Similar issues can be found in the R&B categories. Some of the genre’s biggest stars, who helped keep it relevant and interesting throughout the year, were completely ignored. That was the case for Summer Walker, who seemed a shoe-in for ‘Best New Artist’, Kehlani, Kiana Ledé, JoJo, Brandy, and many more. It’s great that Jhené Aiko, H.E.R., and Jacob Collier all got mentions in the main category, but it shows a lack of perspective to exclude these artists — all-female, interestingly enough — who are shaping the present and future of R&B.

Other disappointing snubs spread throughout the 80+ categories include The ChicksGaslighter, the group’s best work and first in 14 years, Rina Sawayama not scoring in ‘Best New Artist’ after releasing one of the most fresh pop albums of the year and proving to be one of the most interesting stars of the scene, FKA Twigs‘ beautifully heartbreaking Magdalene failing to be acknowledged at all in the same manner as Jessie Ware‘s groovy What’s Your Pleasure?. On the opposite, it was quite encouraging to see BTS finally getting recognized, Phoebe Bridgers and Fiona Apple standing side-by-side after dropping albums greatly embraced by critics and fans alike, Kaytranada shining with 3 nominations, Arca earning a first with the mind-blowing KiCk i and Poppy becoming the first female solo artist to be nominated at ‘Best Metal Performance.’

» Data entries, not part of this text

theorem pv_main : ∀ (fB : Nat) (S P : List Char) (ind : List String) (fA : Nat),
    (∀ x ∈ P, pvIsSpec x = false) →
    pvWfAux (!P.isEmpty) 0 S = true →
    P.length + S.length + 1 ≤ fA →
    S.length + 1 ≤ fB →
    pvLoopA fA (P ++ S) ind = pvGoB fB S P ind := by
  intro fB
  induction fB with
  | zero => intro S P ind fA _ _ _ h; omega
  | succ fB ih =>
    intro S P ind fA hP hwf hfA hfB
    cases S with
    | nil =>
      obtain ⟨fA', rfl⟩ : ∃ fA', fA = fA' + 1 := ⟨fA - 1, by omega⟩
      simp only [List.append_nil]
      have hcond : (P.contains '+' || P.contains '-' || P.contains '^' || P.contains '$') = false := by
        rw [pv_contains_any]
        simp only [List.any_eq_false]
        intro x hx
        simp [hP x hx]
      simp only [pvLoopA, pvGoB, hcond, Bool.false_eq_true, if_false]
    | cons c r =>
      by_cases hc : pvIsSpec c = true
      · -- c is one of + - ^ $
        obtain ⟨fA', rfl⟩ : ∃ fA', fA = fA' + 1 := ⟨fA - 1, by simp at hfA; omega⟩
        have hcond : ((P ++ c :: r).contains '+' || (P ++ c :: r).contains '-'
            || (P ++ c :: r).contains '^' || (P ++ c :: r).contains '$') = true := by
          rw [pv_contains_any]
          exact List.any_eq_true.2 ⟨c, by simp, hc⟩
        have hn := pv_findIdx_append P c r hP hc
        have hget : (P ++ c :: r).getD ((P ++ c :: r).findIdx pvIsSpec) ' ' = c := by
          rw [hn]; exact pv_getD_append P c r
        by_cases h1 : c = '^'
        · subst h1
          have htakeA : (P ++ '^' :: r).take ((P ++ '^' :: r).findIdx pvIsSpec) = P := by
            rw [hn]; exact List.take_left
          have hdropA : (P ++ '^' :: r).drop ((P ++ '^' :: r).findIdx pvIsSpec + 2) = r.drop 1 := by
            rw [hn, List.drop_append, List.drop_eq_nil_of_le (show P.length ≤ P.length + 2 by omega)]
            have h2 : P.length + 2 - P.length = 2 := by omega
            simp [h2]
          have hstep : pvLoopA (fA' + 1) (P ++ '^' :: r) ind = pvLoopA fA' (P ++ r.drop 1) ind := by
            simp only [pvLoopA, hcond, if_true, hget, beq_self_eq_true, htakeA, hdropA]
          have hgo : pvGoB (fB + 1) ('^' :: r) P ind = pvGoB fB (r.drop 1) P ind := by
            simp [pvGoB]
          rw [hstep, hgo]
          have hwf' : pvWfAux (!P.isEmpty) 0 (r.drop 1) = true := by
            have h := hwf
            simp only [pvWfAux, beq_self_eq_true, if_true] at h
            rwa [pv_wfAux_skip] at h
          refine ih (r.drop 1) P ind fA' hP hwf' ?_ ?_
          · simp only [List.length_cons] at hfA
            simp only [List.length_drop]
            omega
          · simp only [List.length_cons] at hfB
            simp only [List.length_drop]
            omega
        · by_cases h2 : c = '$'
          · subst h2
            have h1' : (('$' : Char) == '^') = false := by decide
            have htakeA : (P ++ '$' :: r).take ((P ++ '$' :: r).findIdx pvIsSpec) = P := by
              rw [hn]; exact List.take_left
            have hdropA : (P ++ '$' :: r).drop ((P ++ '$' :: r).findIdx pvIsSpec + 1) = r := by
              rw [hn, List.drop_append, List.drop_eq_nil_of_le (show P.length ≤ P.length + 1 by omega)]
              have h3 : P.length + 1 - P.length = 1 := by omega
              simp [h3]
            have hstep : pvLoopA (fA' + 1) (P ++ '$' :: r) ind = pvLoopA fA' (P ++ r) ind := by
              simp only [pvLoopA, hcond, if_true, hget, h1', Bool.false_eq_true, if_false,
                beq_self_eq_true, htakeA, hdropA]
            have hgo : pvGoB (fB + 1) ('$' :: r) P ind = pvGoB fB r P ind := by
              simp [pvGoB]
            rw [hstep, hgo]
            have hwf' : pvWfAux (!P.isEmpty) 0 r = true := by
              simpa only [pvWfAux, h1', Bool.false_eq_true, if_false, beq_self_eq_true, if_true] using hwf
            refine ih r P ind fA' hP hwf' ?_ ?_
            · simp only [List.length_cons] at hfA; omega
            · simp only [List.length_cons] at hfB; omega
          · -- indel: c is '+' or '-'
            have h1' : (c == '^') = false := by simp [h1]
            have h2' : (c == '$') = false := by simp [h2]
            have hpm : (c == '+' || c == '-') = true := by
              simp only [pvIsSpec, h1', h2', Bool.or_false] at hc
              exact hc
            cases r with
            | nil => simp [pvWfAux, h1', h2', hpm] at hwf
            | cons d1 r1 =>
              cases r1 with
              | nil => simp [pvWfAux, h1', h2', hpm] at hwf
              | cons d2 r2 =>
                have hga : PySem.List.pyGet? (P ++ c :: d1 :: d2 :: r2) ((P.length : Int) + 1) = some d1 := by
                  have h := PySem.List.pyGet?_append_length (P ++ [c]) (d2 :: r2) d1
                  rw [show ((P ++ [c]) ++ d1 :: d2 :: r2) = P ++ c :: d1 :: d2 :: r2 by simp] at h
                  rw [show (((P ++ [c]).length : Nat) : Int) = (P.length : Int) + 1 by
                    simp [List.length_append]] at h
                  exact h
                have hgb : PySem.List.pyGet? (P ++ c :: d1 :: d2 :: r2) ((P.length : Int) + 2) = some d2 := by
                  have h := PySem.List.pyGet?_append_length (P ++ [c, d1]) r2 d2
                  rw [show ((P ++ [c, d1]) ++ d2 :: r2) = P ++ c :: d1 :: d2 :: r2 by simp] at h
                  rw [show (((P ++ [c, d1]).length : Nat) : Int) = (P.length : Int) + 2 by
                    simp [List.length_append]] at h
                  exact h
                have hA : ((P ++ c :: d1 :: d2 :: r2).getD P.length ' ' == '^') = false := by
                  rw [pv_getD_append]; exact h1'
                have hB : ((P ++ c :: d1 :: d2 :: r2).getD P.length ' ' == '$') = false := by
                  rw [pv_getD_append]; exact h2'
                have hwfu := hwf
                simp only [pvWfAux, h1', h2', hpm, Bool.false_eq_true, if_false, if_true] at hwfu
                -- generic continuation, used by both parse branches
                have hcont : ∀ (size : Int), 0 ≤ size → P ≠ [] →
                    pvWfAux true 0 ((c :: d1 :: d2 :: r2).drop ((size + 1).toNat)) = true →
                    pvLoopA fA' ((P.dropLast ++ [';']) ++ (c :: d1 :: d2 :: r2).drop ((size + 1).toNat))
                        (ind ++ [String.ofList ((c :: d1 :: d2 :: r2).take ((size + 1).toNat))])
                      = pvGoB fB ((c :: d1 :: d2 :: r2).drop ((size + 1).toNat)) (P.dropLast ++ [';'])
                        (ind ++ [String.ofList ((c :: d1 :: d2 :: r2).take ((size + 1).toNat))]) := by
                  intro size hs0 hPne hwfc
                  have hp1 : 1 ≤ P.length := List.length_pos_iff.2 hPne
                  have ht1 : 1 ≤ (size + 1).toNat := by omega
                  refine ih _ (P.dropLast ++ [';']) _ fA' ?_ ?_ ?_ ?_
                  · intro x hx
                    rcases List.mem_append.1 hx with hx | hx
                    · exact hP x (List.dropLast_subset P hx)
                    · simp only [List.mem_singleton] at hx
                      subst hx
                      decide
                  · have he : (!(P.dropLast ++ [';']).isEmpty) = true := by simp
                    rw [he]
                    exact hwfc
                  · have hl1 : (P.dropLast ++ [';']).length = P.length - 1 + 1 := by simp
                    rw [hl1, List.length_drop]
                    simp only [List.length_cons] at hfA ⊢
                    omega
                  · rw [List.length_drop]
                    simp only [List.length_cons] at hfB ⊢
                    omega
                rcases htwo : PySem.Int.ofStr? (String.ofList [d1, d2]) with _ | m
                · rcases hone : PySem.Int.ofStr? (String.ofList [d1]) with _ | k
                  · simp [htwo, hone] at hwfu
                  · -- one-digit size: size = k + 1
                    rw [htwo, hone] at hwfu
                    simp only [Bool.and_eq_true, decide_eq_true_eq] at hwfu
                    obtain ⟨⟨hprec, hk0⟩, hwf2⟩ := hwfu
                    have hPne : P ≠ [] := by
                      intro h
                      rw [h] at hprec
                      simp at hprec
                    have hs0 : (0 : Int) ≤ k + 1 := by omega
                    have hslice : PySem.List.slice (P ++ c :: d1 :: d2 :: r2)
                        (some (P.length : Int)) (some ((P.length : Int) + (k + 1) + 1))
                        = (c :: d1 :: d2 :: r2).take ((k + 1 + 1).toNat) := by
                      rw [PySem.List.slice_toNat _ (by exact_mod_cast Nat.zero_le _) (by omega)]
                      rw [show ((P.length : Int)).toNat = P.length by simp, List.drop_left]
                      congr 1
                      omega
                    have hstep : pvLoopA (fA' + 1) (P ++ c :: d1 :: d2 :: r2) ind
                        = pvLoopA fA' ((P.dropLast ++ [';']) ++ (c :: d1 :: d2 :: r2).drop ((k + 1 + 1).toNat))
                          (ind ++ [String.ofList ((c :: d1 :: d2 :: r2).take ((k + 1 + 1).toNat))]) := by
                      simp only [pvLoopA, hcond, if_true, hn, hA, hB, Bool.false_eq_true,
                        if_false, hga, hgb, htwo, hone, Option.map_some]
                      rw [pv_slice_assign P (c :: d1 :: d2 :: r2) hPne (k + 1) hs0, hslice]
                    have hgo : pvGoB (fB + 1) (c :: d1 :: d2 :: r2) P ind
                        = pvGoB fB ((c :: d1 :: d2 :: r2).drop ((k + 1 + 1).toNat)) (P.dropLast ++ [';'])
                          (ind ++ [String.ofList ((c :: d1 :: d2 :: r2).take ((k + 1 + 1).toNat))]) := by
                      simp only [pvGoB, h1', h2', Bool.false_eq_true, if_false, hpm, if_true,
                        htwo, hone, Option.map_some]
                    rw [hstep, hgo]
                    refine hcont (k + 1) hs0 hPne ?_
                    rw [pv_wfAux_skip] at hwf2
                    rw [show (k + 1 + 1).toNat = (k + 1).toNat + 1 by omega, List.drop_succ_cons]
                    exact hwf2
                · -- two-digit size: size = m + 2
                  rw [htwo] at hwfu
                  simp only [Bool.and_eq_true, decide_eq_true_eq] at hwfu
                  obtain ⟨⟨hprec, hm2⟩, hwf2⟩ := hwfu
                  have hPne : P ≠ [] := by
                    intro h
                    rw [h] at hprec
                    simp at hprec
                  have hs0 : (0 : Int) ≤ m + 2 := by omega
                  have hslice : PySem.List.slice (P ++ c :: d1 :: d2 :: r2)
                      (some (P.length : Int)) (some ((P.length : Int) + (m + 2) + 1))
                      = (c :: d1 :: d2 :: r2).take ((m + 2 + 1).toNat) := by
                    rw [PySem.List.slice_toNat _ (by exact_mod_cast Nat.zero_le _) (by omega)]
                    rw [show ((P.length : Int)).toNat = P.length by simp, List.drop_left]
                    congr 1
                    omega
                  have hstep : pvLoopA (fA' + 1) (P ++ c :: d1 :: d2 :: r2) ind
                      = pvLoopA fA' ((P.dropLast ++ [';']) ++ (c :: d1 :: d2 :: r2).drop ((m + 2 + 1).toNat))
                        (ind ++ [String.ofList ((c :: d1 :: d2 :: r2).take ((m + 2 + 1).toNat))]) := by
                    simp only [pvLoopA, hcond, if_true, hn, hA, hB, Bool.false_eq_true,
                      if_false, hga, hgb, htwo]
                    rw [pv_slice_assign P (c :: d1 :: d2 :: r2) hPne (m + 2) hs0, hslice]
                  have hgo : pvGoB (fB + 1) (c :: d1 :: d2 :: r2) P ind
                      = pvGoB fB ((c :: d1 :: d2 :: r2).drop ((m + 2 + 1).toNat)) (P.dropLast ++ [';'])
                        (ind ++ [String.ofList ((c :: d1 :: d2 :: r2).take ((m + 2 + 1).toNat))]) := by
                    simp only [pvGoB, h1', h2', Bool.false_eq_true, if_false, hpm, if_true, htwo]
                  rw [hstep, hgo]
                  refine hcont (m + 2) hs0 hPne ?_
                  rw [pv_wfAux_skip] at hwf2
                  rw [show (m + 2 + 1).toNat = (m + 2).toNat + 1 by omega, List.drop_succ_cons]
                  exact hwf2
      · -- ordinary character
        have hc' : ((¬c = '+' ∧ ¬c = '-') ∧ ¬c = '^') ∧ ¬c = '$' := by
          simpa [pvIsSpec, not_or] using hc
        obtain ⟨⟨⟨h1, h2⟩, h3⟩, h4⟩ := hc'
        have hgo : pvGoB (fB + 1) (c :: r) P ind = pvGoB fB r (P ++ [c]) ind := by
          simp [pvGoB, h1, h2, h3, h4]
        have hwf' : pvWfAux true 0 r = true := by
          simpa [pvWfAux, h1, h2, h3, h4] using hwf
        rw [hgo, show P ++ c :: r = (P ++ [c]) ++ r from by simp]
        refine ih r (P ++ [c]) ind fA ?_ ?_ ?_ ?_
        · intro x hx
          rcases List.mem_append.1 hx with hx | hx
          · exact hP x hx
          · simp only [List.mem_singleton] at hx
            subst hx
            simp [pvIsSpec, h1, h2, h3, h4]
        · have he : (!(P ++ [c]).isEmpty) = true := by simp
          rw [he]
          exact hwf'
        · simp only [List.length_append, List.length_cons, List.length_nil] at hfA ⊢
          omega
        · simp only [List.length_cons] at hfB
          omega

Those who have witnessed the evolution of the Grammy Awards can rightfully say that they usually strive to make a balance between giving the spotlight to critically-acclaimed and commercially-successful projects and artists — and expecting something radically different from their nominations would be of bad judgement. Whether it was achieved this year is debatable, as we have noticed crucial parts of both sides of the spectrum are missing while some of the ones that perfectly meet the criteria have been honored. It’s clear, however, that there’s a lack of cohesion in the decisions that have been made throughout all the categories, which explains exactly why so many eyebrows were raised after the nominations were announced. Some of the competitions are now more unclear than ever, even in the general field, which will definitely make for an interesting ceremony when the 63rd Grammy Awards are handed out on January 31st, 2021.